I see fstat on an fd failing with ENOTCONN from strace of application 2. On
delving deeper,

[2018-07-12 12:55:11.241793] T [fuse-bridge.c:2015:fuse_rename_resume]
0-glusterfs-fuse: 14245087: RENAME
`<gfid:ff5d66b2-7fde-45bd-b873-d688ae604990>/pg_stat_tmp/pgstat.tmp ()' ->
`<gfid:ff5d66b2-7fde-45bd-b873
-d688ae604990>/pg_stat_tmp/pgstat.stat ()'
[2018-07-12 12:55:11.244548] T [fuse-bridge.c:2347:fuse_open_resume]
0-glusterfs-fuse: 14245088: OPEN
<gfid:ff5d66b2-7fde-45bd-b873-d688ae604990>/pg_stat_tmp/pgstat.stat
[2018-07-12 12:55:11.246429] T [MSGID: 0]
[afr-lk-common.c:248:afr_unlock_common_cbk] 8-db-replicate-0: All internal
locks unlocked
[2018-07-12 12:55:11.247258] D [MSGID: 114031]
[client-rpc-fops_v2.c:265:client4_0_open_cbk] 8-db-client-0: remote operation
failed.

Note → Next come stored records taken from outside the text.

-- pv_equiv track=rewrite | github.com/Sumsum/sumsum | nimda/base.py | line_fields
-- ===== SOURCE A (Python) =====
-- def line_fields(fields):
--     """
--     Makes lines of two fields, basically turns any vector
--     into a 2 columns wide matrix.
--     """
--     lines = []
--     counter = 0
--     while counter < len(fields):
--         try:
--             next_field = fields[counter + 1]
--         except IndexError:
--             line = (fields[counter],)
--             counter = counter + 1
--         else:
--             line = (fields[counter], next_field)
--             counter = counter + 2
--         lines.append(line)
--     return lines
-- ===== SOURCE B (Python) =====
-- def line_fields(fields):
--     """
--     Makes lines of two fields, basically turns any vector
--     into a 2 columns wide matrix.
--     """
--     return [tuple(fields[i:i + 2]) for i in range(0, len(fields), 2)]
-- ===== Notes on version B (the rewrite author's own statement) =====
-- stated objective: simpler
-- what changed: Replaced the while loop with mutable counter, try/except IndexError lookahead and variable-step advance by a single comprehension over range(0, len(fields), 2) whose slice naturally truncates to one element at an odd tail.
import Mathlib
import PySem

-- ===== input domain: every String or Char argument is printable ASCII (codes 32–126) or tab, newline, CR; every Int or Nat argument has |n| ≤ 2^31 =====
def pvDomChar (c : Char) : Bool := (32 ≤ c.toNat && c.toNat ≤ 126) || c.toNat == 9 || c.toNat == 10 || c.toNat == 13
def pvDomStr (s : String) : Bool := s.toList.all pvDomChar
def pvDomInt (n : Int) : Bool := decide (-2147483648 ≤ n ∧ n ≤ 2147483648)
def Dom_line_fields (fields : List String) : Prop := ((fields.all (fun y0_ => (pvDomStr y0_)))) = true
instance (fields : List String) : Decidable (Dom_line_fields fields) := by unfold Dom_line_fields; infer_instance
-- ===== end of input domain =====

-- B replaces A's while loop + try/except lookahead by one stride-2 slice comprehension (objective: simpler).

-- ===== PORT A =====
-- the while loop: lines/counter are the loop state; fields[counter+1] is the try'd lookahead
def lineFieldsLoop (fields : List String) (lines : List (List String)) (counter : Nat) :
    List (List String) :=
  if h : counter < fields.length then
    match PySem.List.pyGet? fields ((counter : Int) + 1) with
    | none => lineFieldsLoop fields (lines ++ [[fields[counter]]]) (counter + 1)
    | some nextField => lineFieldsLoop fields (lines ++ [[fields[counter], nextField]]) (counter + 2)
  else lines
termination_by fields.length - counter

def line_fields (fields : List String) : List (List String) :=
  lineFieldsLoop fields [] 0

-- ===== PORT B =====
def line_fields_alt (fields : List String) : List (List String) :=
  (PySem.List.pyRange 0 (fields.length : Int) 2).map
    (fun i => PySem.List.slice fields (some i) (some (i + 2)))

-- ===== PRECONDITION & SPEC =====
def Spec_line_fields (fields : List String) (out : List (List String)) : Prop := out = line_fields_alt fields
instance (fields : List String) (out : List (List String)) : Decidable (Spec_line_fields fields out) := by unfold Spec_line_fields; infer_instance

-- ===== CLAIM (what is proved, stated in full; the proofs are below) =====
def Claim_equal_line_fields : Prop := ∀ (fields : List String), Dom_line_fields fields → Spec_line_fields fields (line_fields fields)

-- ===== LEMMAS AND PROOFS =====

-- the common characterisation: pair up the list front-to-back
def chunk : List String → List (List String)
  | [] => []
  | [a] => [[a]]
  | a :: b :: t => [a, b] :: chunk t

theorem loop_eq_chunk (fields : List String) :
    ∀ (n counter : Nat) (lines : List (List String)), fields.length - counter ≤ n →
      lineFieldsLoop fields lines counter = lines ++ chunk (fields.drop counter) := by
  intro n
  induction n with
  | zero =>
      intro counter lines h
      have hge : fields.length ≤ counter := by omega
      rw [lineFieldsLoop]
      simp [Nat.not_lt.mpr hge, List.drop_eq_nil_of_le hge, chunk]
  | succ n ih =>
      intro counter lines h
      rw [lineFieldsLoop]
      by_cases hc : counter < fields.length
      · simp only [hc, dif_pos]
        have hcast : (counter : Int) + 1 = ((counter + 1 : Nat) : Int) := by push_cast; ring
        rw [hcast, PySem.List.pyGet?_natCast]
        rcases Nat.lt_or_ge (counter + 1) fields.length with h2 | h2
        · simp only [List.getElem?_eq_getElem h2]
          rw [ih (counter + 2) _ (by omega)]
          rw [List.drop_eq_getElem_cons hc, List.drop_eq_getElem_cons h2]
          simp [chunk]
        · simp only [List.getElem?_eq_none h2]
          rw [ih (counter + 1) _ (by omega)]
          rw [List.drop_eq_getElem_cons hc, List.drop_eq_nil_of_le h2]
          simp [chunk]
      · simp [hc, List.drop_eq_nil_of_le (Nat.not_lt.mp hc), chunk]

theorem range_eq_chunk (fields : List String) :
    (List.range ((fields.length + 1) / 2)).map
      (fun k => (fields.drop (2 * k)).take 2) = chunk fields := by
  induction fields using chunk.induct with
  | case1 => simp [chunk]
  | case2 a => simp [chunk]
  | case3 a b t ih =>
      have hlen : ((a :: b :: t).length + 1) / 2 = (t.length + 1) / 2 + 1 := by
        simp only [List.length_cons]
        omega
      rw [hlen, List.range_succ_eq_map, List.map_cons, List.map_map]
      refine congrArg₂ List.cons rfl ?_
      rw [← ih]
      apply List.map_congr_left
      intro k _
      show List.take 2 (List.drop (2 * (k + 1)) (a :: b :: t)) = _
      have h2k : 2 * (k + 1) = 2 * k + 1 + 1 := by ring
      rw [h2k, List.drop_succ_cons, List.drop_succ_cons]

theorem alt_eq_chunk (fields : List String) : line_fields_alt fields = chunk fields := by
  unfold line_fields_alt
  rw [PySem.List.pyRange_of_pos 0 (fields.length : Int) (by norm_num)]
  have hm : (if (0 : Int) < (fields.length : Int)
      then (((fields.length : Int) - 0 + 2 - 1) / 2).toNat else 0) = (fields.length + 1) / 2 := by
    split <;> omega
  rw [hm, List.map_map, ← range_eq_chunk fields]
  apply List.map_congr_left
  intro k _
  have h1 : (0 : Int) + 2 * (k : Int) = ((2 * k : Nat) : Int) := by push_cast; ring
  have h2 : ((2 * k : Nat) : Int) + 2 = ((2 * k + 2 : Nat) : Int) := by push_cast; ring
  simp only [Function.comp, h1, h2]
  rw [PySem.List.slice_natCast]
  congr 1
  omega

-- ===== VERDICT (by name: the statement is the Claim_ definition above) =====
theorem line_fields_spec : Claim_equal_line_fields := by
  intro fields _
  unfold Spec_line_fields line_fields
  rw [loop_eq_chunk fields fields.length 0 [] (by omega), alt_eq_chunk]
  simp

Path:
<gfid:ff5d66b2-7fde-45bd-b873-d688ae604990>/pg_stat_tmp/pgstat.stat
(02e0f34b-f9a5-46ff-83fe-abca95955e8b) [No such file or directory]
[2018-07-12 12:55:11.247414] D [MSGID: 114031]
[client-rpc-fops_v2.c:265:client4_0_open_cbk] 8-db-client-1: remote operation
failed. Path:
<gfid:ff5d66b2-7fde-45bd-b873-d688ae604990>/pg_stat_tmp/pgstat.stat
(02e0f34b-f9a5-46ff-83fe-abca95955e8b) [No such file or directory]
[2018-07-12 12:55:11.247597] T [fuse-bridge.c:1111:fuse_fd_cbk]
0-glusterfs-fuse: 14245088: OPEN()
<gfid:ff5d66b2-7fde-45bd-b873-d688ae604990>/pg_stat_tmp/pgstat.stat =>
0x7fb32bd8ed98
[2018-07-12 12:55:11.247759] T [fuse-bridge.c:1945:fuse_rename_cbk]
0-glusterfs-fuse: 14245087:
<gfid:ff5d66b2-7fde-45bd-b873-d688ae604990>/pg_stat_tmp/pgstat.tmp ->
<gfid:ff5d66b2-7fde-45bd-b873-d688ae604990>/pg_stat_tmp/pgstat.stat => 0
(buf->ia_ino=10066098376112020953)

Note that open failed on two subvolumes of afr, but open fop itself is
successful as can be seen from fuse_fd_cbk output.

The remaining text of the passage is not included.